Doc [in regards to Puck Beaverton]: Is that a swastika on that man’s face?
Dr. Threeply: No, it isn’t. That’s an ancient Hindu symbol meaning “all is well”. It brings good fortune, luck and well-being.
…
Doc: You didn’t get this necklace up north, hmm?
Shasta: I went on a boat ride.
Doc: Hmm…a three hour tour?
Shasta: They told me I was precious cargo that couldn’t be insured because of inherent vice.
Doc: Whats that?
Shasta [wistfully]: I dont know.
…
Sortilège [voiceover]: Inherent vice in a maritime insurance policy is anything that you can’t avoid. Eggs break, chocolate melts, glass shatters, and Doc wondered what that meant when it applied to ex-old ladies.
…
Doc: You ever run across a dentist named Rudy Blatnoyd?
Croker: The son of a bitch who until recently was corrupting my daughter? Yes I do seem to recall the name. He perished in a trampoline accident didn’t he?
Doc: The LAPD aren’t so sure it was an accident.
Croker: And you’d like to know if I did it? What possible motive would I have? Just because the man preyed on an emotionally vulnerable child?
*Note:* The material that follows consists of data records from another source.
-- pv_equiv track=rewrite | github.com/sni10/game_zelda | src/factories/world_factory.py | _create_underground_caverns
-- ===== SOURCE A (Python) =====
-- from typing import List, Dict, Tuple, Optional
--
-- def _create_underground_caverns(width: int, height: int) -> List[List[str]]:
--     """Создать подземные пещеры"""
--     tile_width = width // 32
--     tile_height = height // 32
--
--     underground_map = []
--     for y in range(tile_height):
--         row = []
--         for x in range(tile_width):
--             # Создаем пещерную структуру
--             if x == 0 or x == tile_width - 1 or y == 0 or y == tile_height - 1:
--                 row.append('#')  # Стены пещеры
--             elif (x + y) % 7 == 0:
--                 row.append('L')  # Лава (специальный символ)
--             elif (x * y) % 11 == 0:
--                 row.append('#')  # Столбы/препятствия
--             else:
--                 row.append('.')  # Проходимые области
--         underground_map.append(row)
--
--     return underground_map
-- ===== SOURCE B (Python) =====
-- from typing import List
--
--
-- def _create_underground_caverns(width: int, height: int) -> List[List[str]]:
--     """Create the cavern grid in four whole-grid passes instead of one per-cell cascade."""
--     tw = width // 32
--     th = height // 32
--     # pass 0: all floor
--     grid = [['.' for _ in range(tw)] for _ in range(th)]
--     # pass 1: lava
--     grid = [['L' if (x + y) % 7 == 0 else c
--              for x, c in enumerate(row)] for y, row in enumerate(grid)]
--     # pass 2: pillars (never over lava)
--     grid = [['#' if (x * y) % 11 == 0 and c != 'L' else c
--              for x, c in enumerate(row)] for y, row in enumerate(grid)]
--     # pass 3: border walls override everything
--     grid = [['#' if x == 0 or x == tw - 1 or y == 0 or y == th - 1 else c
--              for x, c in enumerate(row)] for y, row in enumerate(grid)]
--     return grid
-- ===== Notes on version B (the rewrite author's own statement) =====
-- stated objective: alternative
-- what changed: Replaces A's single nested loop with a per-cell border/lava/pillar/floor if-elif cascade by four whole-grid passes (fill floor, paint lava, paint pillars avoiding lava, overwrite the border last), a different control decomposition of the same painting.
import Mathlib
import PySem

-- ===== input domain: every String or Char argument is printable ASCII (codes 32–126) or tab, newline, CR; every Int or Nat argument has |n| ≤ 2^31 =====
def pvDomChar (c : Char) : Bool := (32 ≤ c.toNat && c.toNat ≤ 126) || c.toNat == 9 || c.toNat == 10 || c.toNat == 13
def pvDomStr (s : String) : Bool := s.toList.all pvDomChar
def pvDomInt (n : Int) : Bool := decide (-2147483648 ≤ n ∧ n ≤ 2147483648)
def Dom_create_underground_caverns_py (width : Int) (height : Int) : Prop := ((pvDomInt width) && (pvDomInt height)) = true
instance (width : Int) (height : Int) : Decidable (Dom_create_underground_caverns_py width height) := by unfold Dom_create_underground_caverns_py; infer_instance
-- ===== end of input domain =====

-- B builds the grid in four whole-grid passes (floor, lava, pillars, border) instead of A's
-- per-cell if/elif cascade; same result, alternative decomposition (no speed claim).

-- ===== PORT A =====
-- literal transliteration of A's per-cell cascade: nested loops appending to row/map
def create_underground_caverns_py (width : Int) (height : Int) : List (List String) :=
  let tile_width := PySem.Int.floordiv width 32
  let tile_height := PySem.Int.floordiv height 32
  (PySem.List.pyRange 0 tile_height 1).foldl (fun underground_map y =>
    underground_map ++
      [(PySem.List.pyRange 0 tile_width 1).foldl (fun row x =>
        row ++
          [if x = 0 ∨ x = tile_width - 1 ∨ y = 0 ∨ y = tile_height - 1 then "#"
           else if PySem.Int.mod (x + y) 7 = 0 then "L"
           else if PySem.Int.mod (x * y) 11 = 0 then "#"
           else "."]) []]) []

-- ===== PORT B =====
-- literal transliteration of Source B: grid of '.', then three enumerate-comprehension passes
def create_underground_caverns_py_alt (width : Int) (height : Int) : List (List String) :=
  let tw := PySem.Int.floordiv width 32
  let th := PySem.Int.floordiv height 32
  let grid0 := (PySem.List.pyRange 0 th 1).map (fun _ => (PySem.List.pyRange 0 tw 1).map (fun _ => "."))
  let grid1 := (PySem.List.enumerate grid0).map (fun yr =>
    (PySem.List.enumerate yr.2).map (fun xc =>
      if PySem.Int.mod (xc.1 + yr.1) 7 = 0 then "L" else xc.2))
  let grid2 := (PySem.List.enumerate grid1).map (fun yr =>
    (PySem.List.enumerate yr.2).map (fun xc =>
      if PySem.Int.mod (xc.1 * yr.1) 11 = 0 ∧ xc.2 ≠ "L" then "#" else xc.2))
  let grid3 := (PySem.List.enumerate grid2).map (fun yr =>
    (PySem.List.enumerate yr.2).map (fun xc =>
      if xc.1 = 0 ∨ xc.1 = tw - 1 ∨ yr.1 = 0 ∨ yr.1 = th - 1 then "#" else xc.2))
  grid3

-- ===== PRECONDITION & SPEC =====
def Spec_create_underground_caverns_py (width : Int) (height : Int) (out : List (List String)) : Prop := out = create_underground_caverns_py_alt width height
instance (width : Int) (height : Int) (out : List (List String)) : Decidable (Spec_create_underground_caverns_py width height out) := by unfold Spec_create_underground_caverns_py; infer_instance

-- ===== CLAIM (what is proved, stated in full; the proofs are below) =====
def Claim_equal_create_underground_caverns_py : Prop := ∀ (width : Int) (height : Int), Dom_create_underground_caverns_py width height → Spec_create_underground_caverns_py width height (create_underground_caverns_py width height)

-- ===== LEMMAS AND PROOFS =====

-- enumerating (from a) a map over pyRange a b 1 pairs each index with its image
theorem pv_enumerate_map_pyRange {α : Type} (f : Int → α) (a b : Int) :
    PySem.List.enumerate ((PySem.List.pyRange a b 1).map f) a
      = (PySem.List.pyRange a b 1).map (fun i => (i, f i)) := by
  by_cases h : b ≤ a
  · rw [PySem.List.pyRange_one_eq_nil h]; rfl
  · rw [PySem.List.pyRange_one_cons (by omega)]
    simp only [List.map_cons, PySem.List.enumerate_cons]
    rw [pv_enumerate_map_pyRange f (a + 1) b]
termination_by (b - a).toNat
decreasing_by omega

-- one pass of B, applied to a grid given as a map-of-maps over ranges, composes pointwise
theorem pv_pass_eq {g : List (List String)} {f : Int → Int → String}
    (tw th : Int) (step : Int → Int → String → String)
    (hg : g = (PySem.List.pyRange 0 th 1).map (fun y => (PySem.List.pyRange 0 tw 1).map (f y))) :
    (PySem.List.enumerate g).map (fun yr =>
        (PySem.List.enumerate yr.2).map (fun xc => step xc.1 yr.1 xc.2))
      = (PySem.List.pyRange 0 th 1).map (fun y =>
          (PySem.List.pyRange 0 tw 1).map (fun x => step x y (f y x))) := by
  subst hg
  rw [pv_enumerate_map_pyRange]
  rw [List.map_map]
  apply List.map_congr_left
  intro y _
  simp only [Function.comp]
  rw [pv_enumerate_map_pyRange]
  rw [List.map_map]
  rfl

-- the per-cell cascade of A equals the composition of B's three painting steps
theorem pv_cell_eq (tw th x y : Int) :
    (if x = 0 ∨ x = tw - 1 ∨ y = 0 ∨ y = th - 1 then "#"
     else if PySem.Int.mod (x + y) 7 = 0 then "L"
     else if PySem.Int.mod (x * y) 11 = 0 then "#"
     else ".")
    = (if x = 0 ∨ x = tw - 1 ∨ y = 0 ∨ y = th - 1 then "#"
       else if PySem.Int.mod (x * y) 11 = 0 ∧
              (if PySem.Int.mod (x + y) 7 = 0 then "L" else ".") ≠ "L" then "#"
       else if PySem.Int.mod (x + y) 7 = 0 then "L" else ".") := by
  split_ifs with h1 h2 h3 h4 h5 h6 <;> simp_all

-- ===== VERDICT (by name: the statement is the Claim_ definition above) =====
theorem create_underground_caverns_py_spec : Claim_equal_create_underground_caverns_py := by
  intro width height _
  unfold Spec_create_underground_caverns_py
  unfold create_underground_caverns_py create_underground_caverns_py_alt
  set tw := PySem.Int.floordiv width 32 with htw
  set th := PySem.Int.floordiv height 32 with hth
  simp only []
  rw [pv_pass_eq (f := fun _ _ => ".")
        (step := fun x y c => if PySem.Int.mod (x + y) 7 = 0 then "L" else c) tw th (hg := rfl)]
  rw [pv_pass_eq (f := fun y x => if PySem.Int.mod (x + y) 7 = 0 then "L" else ".")
        (step := fun x y c => if PySem.Int.mod (x * y) 11 = 0 ∧ c ≠ "L" then "#" else c) tw th (hg := rfl)]
  rw [pv_pass_eq (f := fun y x =>
          if PySem.Int.mod (x * y) 11 = 0 ∧
             (if PySem.Int.mod (x + y) 7 = 0 then "L" else ".") ≠ "L" then "#"
          else if PySem.Int.mod (x + y) 7 = 0 then "L" else ".")
        (step := fun x y c => if x = 0 ∨ x = tw - 1 ∨ y = 0 ∨ y = th - 1 then "#" else c) tw th (hg := rfl)]
  rw [PySem.List.foldl_append_singleton_eq_map]
  apply List.map_congr_left
  intro y _
  rw [PySem.List.foldl_append_singleton_eq_map]
  apply List.map_congr_left
  intro x _
  exact pv_cell_eq tw th x y
-- decomposition of A's stack below the innermost open frame, against B's (result, sign) stack
inductive Below : List Tok → List (Int × Int) → Prop where
  | nil : Below [] []
  | cons {f r s rest bst} : FrOp f r s → Below rest bst →
      Below (Tok.ch '(' :: (f.reverse ++ rest)) ((r, s) :: bst)

-- the simulation invariant, per DFA state
def R (q : QS) (d : Nat) (tk : List Char × List Tok) (b : Int × Int × Int × List (Int × Int)) : Prop :=
  match tk, b with
  | (tn, ns), (res, sg, nm, bst) =>
    let ast := ns.foldl stackStepA []
    match q with
    | .q0 => tn = [] ∧ nm = 0 ∧ res = 0 ∧ sg = 1 ∧ Below ast bst ∧ bst.length = d
    | .q1 => tn = [] ∧ nm = 0 ∧
        ∃ f rest, FrOp f res sg ∧ ast = f.reverse ++ rest ∧ Below rest bst ∧ bst.length = d
    | .q2 => tn ≠ [] ∧ nm = digitsVal tn ∧
        ∃ f rest, FrOp f res sg ∧ ast = f.reverse ++ rest ∧ Below rest bst ∧ bst.length = d
    | .q3 => tn = [] ∧ nm = 0 ∧
        ∃ g rest, FrNum g res ∧ ast = g.reverse ++ rest ∧ Below rest bst ∧ bst.length = d

theorem frop_no_lp {f r s} (h : FrOp f r s) : Tok.ch '(' ∉ f := by
  induction h with
  | start => simp
  | uminus => simp
  | plus n _ ih => simp_all
  | minus n _ ih => simp_all

theorem popUntil_spec (l : List Tok) (r : List Tok) (h : Tok.ch '(' ∉ l) :
    popUntil (l ++ Tok.ch '(' :: r) = (l, Tok.ch '(' :: r) := by
  induction l with
  | nil => simp [popUntil]
  | cons t ts ih =>
    simp only [List.mem_cons, not_or] at h
    simp [popUntil, (Ne.symm h.1 : ¬ t = Tok.ch '('), ih h.2]

theorem pairLoop_nil : pairLoop [] = 0 := by decide

theorem pyRange2_cons (n : Nat) :
    PySem.List.pyRange 0 ((n : Int) + 2) 2 = 0 :: (PySem.List.pyRange 0 (n : Int) 2).map (· + 2) := by
  rw [PySem.List.pyRange_of_pos 0 ((n:Int)+2) (by norm_num),
      PySem.List.pyRange_of_pos 0 (n:Int) (by norm_num)]
  have h1 : (0:Int) < (n:Int) + 2 := by positivity
  rw [if_pos h1]
  have hk : (((n:Int) + 2 - 0 + 2 - 1) / 2).toNat =
      (if (0:Int) < n then (((n:Int) - 0 + 2 - 1) / 2).toNat else 0) + 1 := by
    split_ifs with h <;> omega
  rw [hk, List.range_succ_eq_map, List.map_cons, List.map_map, List.map_map]
  refine congrArg (List.cons _) ?_
  apply List.map_congr_left
  intro j hj
  simp [Function.comp_def]
  push_cast
  ring


theorem pairLoop_eq_sum (eq : List Tok) :
    pairLoop eq = ((PySem.List.pyRange 0 (eq.length : Int) 2).map
      (fun i => if PySem.List.pyGet? eq i = some (Tok.ch '+') then
          getNumD (PySem.List.pyGet? eq (i + 1)) else -(getNumD (PySem.List.pyGet? eq (i + 1))))).sum := by
  unfold pairLoop
  rw [PySem.List.foldl_congr_mem _ _
    (fun result i => result + (if PySem.List.pyGet? eq i = some (Tok.ch '+') then
        getNumD (PySem.List.pyGet? eq (i + 1)) else -(getNumD (PySem.List.pyGet? eq (i + 1))))) _
    (by intro acc x hx
        by_cases h : PySem.List.pyGet? eq x = some (Tok.ch '+') <;> simp [h] <;> ring)]
  rw [PySem.List.foldl_add]
  ring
Forced her to engage in sexual practices that might appall even a sophisticate like yourself? Does that mean I’d have any reason to see his miserable pedophile career come to an end? What a vindictive person you must imagine me.
Doc: I did suspect he was fucking his receptionist but what dentist doesn’t? It’s some oath they all take in dental school…
…
Sortilège [voiceover]: The sea of time, the sea of memory and forgetfulness…the years of promise gone and unrecoverable. Of the land almost almost allowed to claim its better destiny only to have that claim jumped by evil doers known all too well and taken, instead, and held hostage to the future we must live in now, forever.[/b]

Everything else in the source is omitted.